- Opening Delimiter -

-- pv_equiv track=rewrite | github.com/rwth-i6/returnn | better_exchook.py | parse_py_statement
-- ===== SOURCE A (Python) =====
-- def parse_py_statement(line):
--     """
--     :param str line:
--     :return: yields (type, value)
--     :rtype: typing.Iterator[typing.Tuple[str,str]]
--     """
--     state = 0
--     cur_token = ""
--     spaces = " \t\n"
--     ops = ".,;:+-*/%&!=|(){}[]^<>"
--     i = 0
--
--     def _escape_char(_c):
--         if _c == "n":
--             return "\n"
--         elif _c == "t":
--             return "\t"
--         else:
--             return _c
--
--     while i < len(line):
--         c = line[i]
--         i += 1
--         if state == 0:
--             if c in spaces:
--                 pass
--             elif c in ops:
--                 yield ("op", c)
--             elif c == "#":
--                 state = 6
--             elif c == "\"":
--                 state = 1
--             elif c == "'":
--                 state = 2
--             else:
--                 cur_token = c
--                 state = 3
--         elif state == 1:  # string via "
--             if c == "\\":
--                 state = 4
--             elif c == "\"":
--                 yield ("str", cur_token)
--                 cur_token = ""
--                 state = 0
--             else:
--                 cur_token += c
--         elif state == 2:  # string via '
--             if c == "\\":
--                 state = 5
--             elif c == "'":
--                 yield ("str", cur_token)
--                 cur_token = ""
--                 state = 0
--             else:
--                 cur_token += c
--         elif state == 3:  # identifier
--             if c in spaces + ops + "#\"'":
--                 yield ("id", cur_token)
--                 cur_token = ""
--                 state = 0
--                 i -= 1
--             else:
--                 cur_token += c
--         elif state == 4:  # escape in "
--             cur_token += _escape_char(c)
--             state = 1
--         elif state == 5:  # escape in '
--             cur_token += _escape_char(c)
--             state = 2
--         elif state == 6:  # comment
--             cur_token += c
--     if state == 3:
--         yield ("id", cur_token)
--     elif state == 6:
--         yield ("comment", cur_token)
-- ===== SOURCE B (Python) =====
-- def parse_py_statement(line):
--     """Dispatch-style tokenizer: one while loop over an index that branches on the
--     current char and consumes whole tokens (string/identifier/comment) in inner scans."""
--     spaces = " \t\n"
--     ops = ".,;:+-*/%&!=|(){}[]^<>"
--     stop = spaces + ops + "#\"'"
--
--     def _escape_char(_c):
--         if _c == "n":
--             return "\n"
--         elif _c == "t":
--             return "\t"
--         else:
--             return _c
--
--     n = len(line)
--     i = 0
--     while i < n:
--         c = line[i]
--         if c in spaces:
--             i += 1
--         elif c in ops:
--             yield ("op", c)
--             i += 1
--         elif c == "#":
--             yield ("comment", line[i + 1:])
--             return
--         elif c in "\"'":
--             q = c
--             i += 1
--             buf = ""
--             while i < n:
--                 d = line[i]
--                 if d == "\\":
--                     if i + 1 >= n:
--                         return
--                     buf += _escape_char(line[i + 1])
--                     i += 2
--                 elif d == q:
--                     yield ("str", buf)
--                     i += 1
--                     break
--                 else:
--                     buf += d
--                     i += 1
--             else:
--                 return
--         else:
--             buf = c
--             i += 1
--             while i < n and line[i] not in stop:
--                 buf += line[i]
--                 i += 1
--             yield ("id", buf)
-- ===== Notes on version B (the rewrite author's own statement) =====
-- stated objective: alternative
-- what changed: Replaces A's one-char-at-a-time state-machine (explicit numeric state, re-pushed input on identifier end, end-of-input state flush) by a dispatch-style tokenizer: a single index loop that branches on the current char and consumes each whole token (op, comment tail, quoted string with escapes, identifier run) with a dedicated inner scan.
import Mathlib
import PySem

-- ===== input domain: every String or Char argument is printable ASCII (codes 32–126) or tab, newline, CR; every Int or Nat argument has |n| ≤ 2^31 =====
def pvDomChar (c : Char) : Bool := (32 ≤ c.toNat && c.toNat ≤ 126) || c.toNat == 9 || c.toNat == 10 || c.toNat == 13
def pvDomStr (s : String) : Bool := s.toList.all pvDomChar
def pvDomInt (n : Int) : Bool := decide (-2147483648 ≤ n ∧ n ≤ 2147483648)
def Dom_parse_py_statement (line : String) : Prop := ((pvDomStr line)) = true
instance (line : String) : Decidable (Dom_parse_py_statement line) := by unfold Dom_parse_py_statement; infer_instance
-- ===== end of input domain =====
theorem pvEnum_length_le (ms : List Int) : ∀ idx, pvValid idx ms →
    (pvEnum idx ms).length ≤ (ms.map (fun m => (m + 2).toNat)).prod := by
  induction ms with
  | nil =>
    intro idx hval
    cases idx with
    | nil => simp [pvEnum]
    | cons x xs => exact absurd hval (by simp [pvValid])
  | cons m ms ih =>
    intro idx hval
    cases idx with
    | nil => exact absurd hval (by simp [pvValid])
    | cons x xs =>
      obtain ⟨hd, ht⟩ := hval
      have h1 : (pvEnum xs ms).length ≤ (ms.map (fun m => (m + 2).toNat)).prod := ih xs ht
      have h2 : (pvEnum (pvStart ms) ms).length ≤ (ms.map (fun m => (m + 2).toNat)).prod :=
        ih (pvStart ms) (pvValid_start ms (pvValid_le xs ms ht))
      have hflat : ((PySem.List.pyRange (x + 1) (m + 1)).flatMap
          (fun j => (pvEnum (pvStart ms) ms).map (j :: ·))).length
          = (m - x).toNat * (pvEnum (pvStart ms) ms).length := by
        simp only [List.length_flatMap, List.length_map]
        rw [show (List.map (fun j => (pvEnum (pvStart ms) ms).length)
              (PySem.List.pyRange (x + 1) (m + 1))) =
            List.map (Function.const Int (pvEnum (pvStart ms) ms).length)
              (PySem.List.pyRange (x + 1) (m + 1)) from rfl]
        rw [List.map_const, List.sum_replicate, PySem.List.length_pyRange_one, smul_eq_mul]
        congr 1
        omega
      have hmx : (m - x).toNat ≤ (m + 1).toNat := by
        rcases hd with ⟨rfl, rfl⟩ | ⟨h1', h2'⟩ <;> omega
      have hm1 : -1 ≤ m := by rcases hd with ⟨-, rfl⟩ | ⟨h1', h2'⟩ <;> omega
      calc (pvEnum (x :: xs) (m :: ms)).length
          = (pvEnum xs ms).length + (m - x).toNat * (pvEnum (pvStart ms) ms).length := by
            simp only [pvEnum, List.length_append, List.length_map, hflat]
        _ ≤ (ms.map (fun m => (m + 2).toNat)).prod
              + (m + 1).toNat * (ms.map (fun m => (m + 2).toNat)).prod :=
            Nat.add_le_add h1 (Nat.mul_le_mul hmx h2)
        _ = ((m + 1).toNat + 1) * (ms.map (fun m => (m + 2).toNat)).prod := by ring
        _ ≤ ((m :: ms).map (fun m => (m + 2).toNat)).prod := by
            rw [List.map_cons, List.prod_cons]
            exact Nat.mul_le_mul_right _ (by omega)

- Closing Delimiter -

> [Problem]
All that is needed is a number: how many lines in the data above contain the string "rewrite".

> [Expected answer]
2